§ Assigned task:
Going through the data below, please show each line containing the string "hall".

§ Input material:

####

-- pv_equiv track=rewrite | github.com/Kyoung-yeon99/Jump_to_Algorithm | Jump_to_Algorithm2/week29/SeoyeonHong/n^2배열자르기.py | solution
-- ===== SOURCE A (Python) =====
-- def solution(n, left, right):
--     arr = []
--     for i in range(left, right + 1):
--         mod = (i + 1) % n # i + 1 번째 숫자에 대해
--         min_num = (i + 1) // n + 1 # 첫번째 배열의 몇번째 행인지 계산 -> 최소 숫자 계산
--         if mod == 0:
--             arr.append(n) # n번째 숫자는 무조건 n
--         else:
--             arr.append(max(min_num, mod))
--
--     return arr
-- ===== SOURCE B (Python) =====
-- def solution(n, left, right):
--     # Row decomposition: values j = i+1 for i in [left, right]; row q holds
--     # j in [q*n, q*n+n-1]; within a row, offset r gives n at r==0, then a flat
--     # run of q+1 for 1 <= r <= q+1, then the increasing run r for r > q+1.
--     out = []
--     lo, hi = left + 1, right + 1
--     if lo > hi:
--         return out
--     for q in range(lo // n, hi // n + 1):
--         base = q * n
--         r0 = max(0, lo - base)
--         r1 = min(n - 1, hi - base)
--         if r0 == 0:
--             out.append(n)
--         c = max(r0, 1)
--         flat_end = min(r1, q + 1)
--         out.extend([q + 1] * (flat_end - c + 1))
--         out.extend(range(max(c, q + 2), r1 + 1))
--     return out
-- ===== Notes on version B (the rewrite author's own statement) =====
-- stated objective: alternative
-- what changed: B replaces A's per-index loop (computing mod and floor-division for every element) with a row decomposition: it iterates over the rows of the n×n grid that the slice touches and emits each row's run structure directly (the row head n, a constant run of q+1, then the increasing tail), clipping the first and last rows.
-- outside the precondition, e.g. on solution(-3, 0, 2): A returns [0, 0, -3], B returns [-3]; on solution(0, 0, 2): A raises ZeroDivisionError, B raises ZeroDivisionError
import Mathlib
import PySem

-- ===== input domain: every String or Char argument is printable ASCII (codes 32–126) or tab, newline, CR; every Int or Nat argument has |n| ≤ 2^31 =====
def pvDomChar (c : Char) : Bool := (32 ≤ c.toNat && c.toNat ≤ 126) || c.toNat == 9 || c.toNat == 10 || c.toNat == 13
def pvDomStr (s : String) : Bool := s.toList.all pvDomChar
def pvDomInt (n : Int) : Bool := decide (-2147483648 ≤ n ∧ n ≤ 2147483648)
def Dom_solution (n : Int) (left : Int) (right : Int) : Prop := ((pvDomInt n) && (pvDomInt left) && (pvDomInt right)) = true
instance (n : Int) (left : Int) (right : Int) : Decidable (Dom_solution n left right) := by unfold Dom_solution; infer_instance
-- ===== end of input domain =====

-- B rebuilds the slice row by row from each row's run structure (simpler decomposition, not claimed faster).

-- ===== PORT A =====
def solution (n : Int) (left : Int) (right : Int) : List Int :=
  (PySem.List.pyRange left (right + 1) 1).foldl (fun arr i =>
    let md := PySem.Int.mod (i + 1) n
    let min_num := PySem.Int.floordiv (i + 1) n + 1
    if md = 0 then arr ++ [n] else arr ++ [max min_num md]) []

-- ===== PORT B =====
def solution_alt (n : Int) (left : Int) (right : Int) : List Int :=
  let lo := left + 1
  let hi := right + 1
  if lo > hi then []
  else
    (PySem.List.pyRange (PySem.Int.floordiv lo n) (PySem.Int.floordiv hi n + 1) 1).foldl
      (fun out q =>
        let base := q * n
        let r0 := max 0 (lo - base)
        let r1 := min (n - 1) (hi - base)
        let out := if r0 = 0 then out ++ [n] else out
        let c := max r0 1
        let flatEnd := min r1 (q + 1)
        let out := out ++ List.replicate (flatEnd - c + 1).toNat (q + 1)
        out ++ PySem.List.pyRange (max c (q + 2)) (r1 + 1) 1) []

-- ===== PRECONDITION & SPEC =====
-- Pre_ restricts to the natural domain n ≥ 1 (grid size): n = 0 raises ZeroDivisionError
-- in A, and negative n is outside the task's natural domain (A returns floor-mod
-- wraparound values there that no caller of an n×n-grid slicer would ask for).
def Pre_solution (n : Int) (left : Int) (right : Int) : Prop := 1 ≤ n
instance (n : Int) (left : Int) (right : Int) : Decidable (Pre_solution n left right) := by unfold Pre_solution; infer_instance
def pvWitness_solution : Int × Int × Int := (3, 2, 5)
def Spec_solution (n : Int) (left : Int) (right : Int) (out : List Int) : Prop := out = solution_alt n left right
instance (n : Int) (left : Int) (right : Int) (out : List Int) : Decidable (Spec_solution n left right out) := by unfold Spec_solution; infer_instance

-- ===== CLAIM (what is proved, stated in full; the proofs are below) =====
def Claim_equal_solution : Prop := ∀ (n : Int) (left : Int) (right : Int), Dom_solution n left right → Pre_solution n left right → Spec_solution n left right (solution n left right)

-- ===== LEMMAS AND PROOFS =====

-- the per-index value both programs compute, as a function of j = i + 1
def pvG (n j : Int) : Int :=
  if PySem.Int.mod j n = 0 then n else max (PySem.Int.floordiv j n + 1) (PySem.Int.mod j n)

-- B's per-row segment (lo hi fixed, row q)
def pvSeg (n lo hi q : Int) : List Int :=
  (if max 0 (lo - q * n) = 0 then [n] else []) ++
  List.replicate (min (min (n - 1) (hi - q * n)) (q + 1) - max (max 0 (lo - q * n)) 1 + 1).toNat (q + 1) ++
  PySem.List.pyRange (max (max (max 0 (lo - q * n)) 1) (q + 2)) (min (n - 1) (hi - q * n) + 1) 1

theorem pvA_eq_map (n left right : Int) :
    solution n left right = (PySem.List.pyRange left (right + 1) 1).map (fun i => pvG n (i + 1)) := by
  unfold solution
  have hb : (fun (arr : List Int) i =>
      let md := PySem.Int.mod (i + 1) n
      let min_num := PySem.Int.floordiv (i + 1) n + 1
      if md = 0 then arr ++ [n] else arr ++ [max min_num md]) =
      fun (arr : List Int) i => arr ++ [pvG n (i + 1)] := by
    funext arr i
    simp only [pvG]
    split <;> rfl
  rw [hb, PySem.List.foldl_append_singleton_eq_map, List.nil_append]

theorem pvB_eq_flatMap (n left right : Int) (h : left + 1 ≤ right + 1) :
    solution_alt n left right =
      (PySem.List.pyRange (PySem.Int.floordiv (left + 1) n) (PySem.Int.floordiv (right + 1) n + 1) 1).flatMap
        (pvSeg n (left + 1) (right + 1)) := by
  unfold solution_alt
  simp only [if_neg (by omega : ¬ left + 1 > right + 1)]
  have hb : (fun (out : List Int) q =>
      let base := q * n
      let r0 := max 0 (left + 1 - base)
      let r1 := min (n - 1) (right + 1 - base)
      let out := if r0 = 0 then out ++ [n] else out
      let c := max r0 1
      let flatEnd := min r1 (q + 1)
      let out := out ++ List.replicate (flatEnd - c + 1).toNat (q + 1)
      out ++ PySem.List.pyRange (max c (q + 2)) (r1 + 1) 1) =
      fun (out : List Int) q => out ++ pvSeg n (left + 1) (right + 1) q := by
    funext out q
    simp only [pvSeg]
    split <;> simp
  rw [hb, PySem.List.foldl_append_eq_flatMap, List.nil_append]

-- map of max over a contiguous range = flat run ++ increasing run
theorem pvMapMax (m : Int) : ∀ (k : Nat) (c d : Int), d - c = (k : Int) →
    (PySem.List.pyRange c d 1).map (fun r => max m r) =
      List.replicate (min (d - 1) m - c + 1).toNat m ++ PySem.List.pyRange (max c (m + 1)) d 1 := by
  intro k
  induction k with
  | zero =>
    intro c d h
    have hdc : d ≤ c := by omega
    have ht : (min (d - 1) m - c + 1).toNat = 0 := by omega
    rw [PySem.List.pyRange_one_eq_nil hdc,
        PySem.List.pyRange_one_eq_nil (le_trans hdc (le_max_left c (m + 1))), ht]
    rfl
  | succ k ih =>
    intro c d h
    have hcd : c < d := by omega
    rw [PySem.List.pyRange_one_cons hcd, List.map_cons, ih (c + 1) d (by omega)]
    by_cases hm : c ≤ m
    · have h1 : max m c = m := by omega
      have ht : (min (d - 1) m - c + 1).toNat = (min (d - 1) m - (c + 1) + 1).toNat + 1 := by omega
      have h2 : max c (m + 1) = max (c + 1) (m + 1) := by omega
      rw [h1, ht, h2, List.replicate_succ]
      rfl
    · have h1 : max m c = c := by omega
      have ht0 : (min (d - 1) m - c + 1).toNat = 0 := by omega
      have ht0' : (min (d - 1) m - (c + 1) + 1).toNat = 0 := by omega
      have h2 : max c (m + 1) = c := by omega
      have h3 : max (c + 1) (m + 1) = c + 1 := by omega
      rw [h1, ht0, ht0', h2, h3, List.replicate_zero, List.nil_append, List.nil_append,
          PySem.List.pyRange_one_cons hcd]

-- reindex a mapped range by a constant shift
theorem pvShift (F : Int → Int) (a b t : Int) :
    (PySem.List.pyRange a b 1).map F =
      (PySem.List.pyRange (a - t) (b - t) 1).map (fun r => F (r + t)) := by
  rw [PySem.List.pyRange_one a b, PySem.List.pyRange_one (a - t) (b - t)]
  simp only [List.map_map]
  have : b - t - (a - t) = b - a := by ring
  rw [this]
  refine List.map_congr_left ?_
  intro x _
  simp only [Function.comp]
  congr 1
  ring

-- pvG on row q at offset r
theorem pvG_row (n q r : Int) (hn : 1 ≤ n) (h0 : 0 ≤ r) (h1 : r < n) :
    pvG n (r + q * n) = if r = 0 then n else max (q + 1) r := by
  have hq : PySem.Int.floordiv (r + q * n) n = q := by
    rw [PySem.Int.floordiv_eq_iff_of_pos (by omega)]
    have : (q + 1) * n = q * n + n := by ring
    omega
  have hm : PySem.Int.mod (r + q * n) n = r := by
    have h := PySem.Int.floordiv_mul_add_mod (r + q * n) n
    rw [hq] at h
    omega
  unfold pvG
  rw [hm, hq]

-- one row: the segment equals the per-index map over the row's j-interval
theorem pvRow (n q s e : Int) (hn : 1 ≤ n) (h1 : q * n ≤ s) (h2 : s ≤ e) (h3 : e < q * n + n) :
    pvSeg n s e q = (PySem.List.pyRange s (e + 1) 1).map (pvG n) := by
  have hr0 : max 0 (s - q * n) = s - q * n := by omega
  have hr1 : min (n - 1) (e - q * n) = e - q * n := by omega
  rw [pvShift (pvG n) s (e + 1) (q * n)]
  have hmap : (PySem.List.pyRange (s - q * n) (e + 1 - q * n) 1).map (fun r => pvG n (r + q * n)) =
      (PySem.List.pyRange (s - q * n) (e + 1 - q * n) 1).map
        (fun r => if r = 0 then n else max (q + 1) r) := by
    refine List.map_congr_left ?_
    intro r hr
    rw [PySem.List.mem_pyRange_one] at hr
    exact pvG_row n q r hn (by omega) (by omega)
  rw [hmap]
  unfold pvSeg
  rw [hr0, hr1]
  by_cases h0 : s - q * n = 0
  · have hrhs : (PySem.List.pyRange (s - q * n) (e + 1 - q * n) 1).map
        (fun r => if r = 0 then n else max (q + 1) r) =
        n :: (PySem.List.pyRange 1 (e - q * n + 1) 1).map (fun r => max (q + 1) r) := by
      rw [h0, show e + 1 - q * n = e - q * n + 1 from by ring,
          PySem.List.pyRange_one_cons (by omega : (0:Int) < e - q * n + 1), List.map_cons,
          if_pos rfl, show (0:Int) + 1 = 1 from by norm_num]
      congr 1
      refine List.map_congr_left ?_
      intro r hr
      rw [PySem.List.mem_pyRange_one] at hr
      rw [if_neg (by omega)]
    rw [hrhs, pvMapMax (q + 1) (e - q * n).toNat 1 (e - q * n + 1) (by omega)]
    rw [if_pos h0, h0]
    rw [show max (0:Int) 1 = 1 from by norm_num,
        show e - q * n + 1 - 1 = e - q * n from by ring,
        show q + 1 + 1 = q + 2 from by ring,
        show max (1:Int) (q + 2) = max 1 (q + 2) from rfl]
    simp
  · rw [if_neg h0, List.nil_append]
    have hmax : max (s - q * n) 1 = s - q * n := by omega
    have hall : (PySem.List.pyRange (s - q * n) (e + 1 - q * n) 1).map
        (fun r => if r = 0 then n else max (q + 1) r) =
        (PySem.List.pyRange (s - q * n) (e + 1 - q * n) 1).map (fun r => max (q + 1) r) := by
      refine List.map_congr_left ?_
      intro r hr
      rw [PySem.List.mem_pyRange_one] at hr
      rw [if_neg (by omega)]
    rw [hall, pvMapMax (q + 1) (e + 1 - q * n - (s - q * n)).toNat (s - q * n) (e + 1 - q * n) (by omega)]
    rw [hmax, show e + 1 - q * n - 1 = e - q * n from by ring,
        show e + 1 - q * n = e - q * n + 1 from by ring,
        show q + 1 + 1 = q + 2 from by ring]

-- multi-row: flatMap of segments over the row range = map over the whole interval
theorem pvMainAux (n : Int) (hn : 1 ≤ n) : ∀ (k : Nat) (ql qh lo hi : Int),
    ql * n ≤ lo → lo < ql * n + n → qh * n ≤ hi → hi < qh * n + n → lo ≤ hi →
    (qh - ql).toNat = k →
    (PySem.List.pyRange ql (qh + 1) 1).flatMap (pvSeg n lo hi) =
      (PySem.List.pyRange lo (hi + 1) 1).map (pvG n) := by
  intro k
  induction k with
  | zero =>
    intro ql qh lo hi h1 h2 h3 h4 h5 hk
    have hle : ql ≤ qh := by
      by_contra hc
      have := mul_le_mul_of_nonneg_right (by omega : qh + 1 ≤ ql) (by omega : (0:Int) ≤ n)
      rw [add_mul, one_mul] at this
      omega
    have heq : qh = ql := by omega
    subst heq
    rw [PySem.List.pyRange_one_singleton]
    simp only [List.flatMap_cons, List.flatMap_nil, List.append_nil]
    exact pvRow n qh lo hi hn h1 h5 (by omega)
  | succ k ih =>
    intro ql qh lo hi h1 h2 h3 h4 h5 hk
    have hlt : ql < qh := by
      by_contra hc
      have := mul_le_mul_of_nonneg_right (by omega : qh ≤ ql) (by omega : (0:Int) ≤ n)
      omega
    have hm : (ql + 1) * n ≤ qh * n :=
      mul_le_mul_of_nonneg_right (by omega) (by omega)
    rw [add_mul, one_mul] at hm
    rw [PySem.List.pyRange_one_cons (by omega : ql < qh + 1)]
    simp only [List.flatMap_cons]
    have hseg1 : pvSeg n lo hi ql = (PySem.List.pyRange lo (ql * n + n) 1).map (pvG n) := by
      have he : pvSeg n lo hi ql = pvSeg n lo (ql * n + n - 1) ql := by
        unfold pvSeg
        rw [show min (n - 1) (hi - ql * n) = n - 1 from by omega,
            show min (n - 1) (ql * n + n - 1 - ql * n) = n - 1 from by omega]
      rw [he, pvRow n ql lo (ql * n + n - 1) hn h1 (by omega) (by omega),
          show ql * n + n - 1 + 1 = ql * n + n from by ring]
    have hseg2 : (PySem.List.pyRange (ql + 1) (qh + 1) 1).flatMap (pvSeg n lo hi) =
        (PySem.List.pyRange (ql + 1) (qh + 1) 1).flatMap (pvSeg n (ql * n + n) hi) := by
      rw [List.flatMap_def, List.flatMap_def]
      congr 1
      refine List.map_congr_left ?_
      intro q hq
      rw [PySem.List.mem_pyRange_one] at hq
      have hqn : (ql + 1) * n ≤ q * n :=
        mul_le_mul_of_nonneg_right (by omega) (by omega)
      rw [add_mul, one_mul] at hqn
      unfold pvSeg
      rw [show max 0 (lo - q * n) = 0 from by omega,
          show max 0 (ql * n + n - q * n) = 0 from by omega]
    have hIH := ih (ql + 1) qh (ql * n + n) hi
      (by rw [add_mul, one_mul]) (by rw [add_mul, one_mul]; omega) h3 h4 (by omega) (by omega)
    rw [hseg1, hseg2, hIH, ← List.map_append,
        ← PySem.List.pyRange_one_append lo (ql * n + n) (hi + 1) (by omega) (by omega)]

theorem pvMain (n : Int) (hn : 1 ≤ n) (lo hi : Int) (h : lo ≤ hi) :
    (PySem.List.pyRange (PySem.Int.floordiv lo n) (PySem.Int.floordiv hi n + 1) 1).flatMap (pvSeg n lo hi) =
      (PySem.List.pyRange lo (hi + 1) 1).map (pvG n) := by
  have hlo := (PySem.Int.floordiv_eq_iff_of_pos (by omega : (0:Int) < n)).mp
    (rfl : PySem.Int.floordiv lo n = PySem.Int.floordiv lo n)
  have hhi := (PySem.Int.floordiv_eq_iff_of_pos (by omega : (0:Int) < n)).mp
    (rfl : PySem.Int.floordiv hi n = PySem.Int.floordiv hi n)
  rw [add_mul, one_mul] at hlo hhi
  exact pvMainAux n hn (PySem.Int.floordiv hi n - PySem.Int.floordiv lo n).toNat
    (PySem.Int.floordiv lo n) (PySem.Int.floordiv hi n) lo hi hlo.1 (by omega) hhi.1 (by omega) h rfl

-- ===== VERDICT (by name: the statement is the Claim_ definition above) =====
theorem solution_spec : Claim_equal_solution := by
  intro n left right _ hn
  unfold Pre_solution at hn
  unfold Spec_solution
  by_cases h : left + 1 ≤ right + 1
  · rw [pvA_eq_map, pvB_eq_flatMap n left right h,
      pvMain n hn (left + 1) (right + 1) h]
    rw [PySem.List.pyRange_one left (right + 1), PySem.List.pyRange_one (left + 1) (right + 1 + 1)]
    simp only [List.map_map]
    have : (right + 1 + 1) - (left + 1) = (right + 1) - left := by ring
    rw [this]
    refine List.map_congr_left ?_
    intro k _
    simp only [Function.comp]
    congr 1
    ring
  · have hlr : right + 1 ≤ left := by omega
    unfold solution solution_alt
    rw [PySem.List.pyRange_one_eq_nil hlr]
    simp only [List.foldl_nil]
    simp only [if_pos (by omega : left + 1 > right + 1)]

####

§ Finished task:
    have hall : (PySem.List.pyRange (s - q * n) (e + 1 - q * n) 1).map
    rw [hall, pvMapMax (q + 1) (e + 1 - q * n - (s - q * n)).toNat (s - q * n) (e + 1 - q * n) (by omega)]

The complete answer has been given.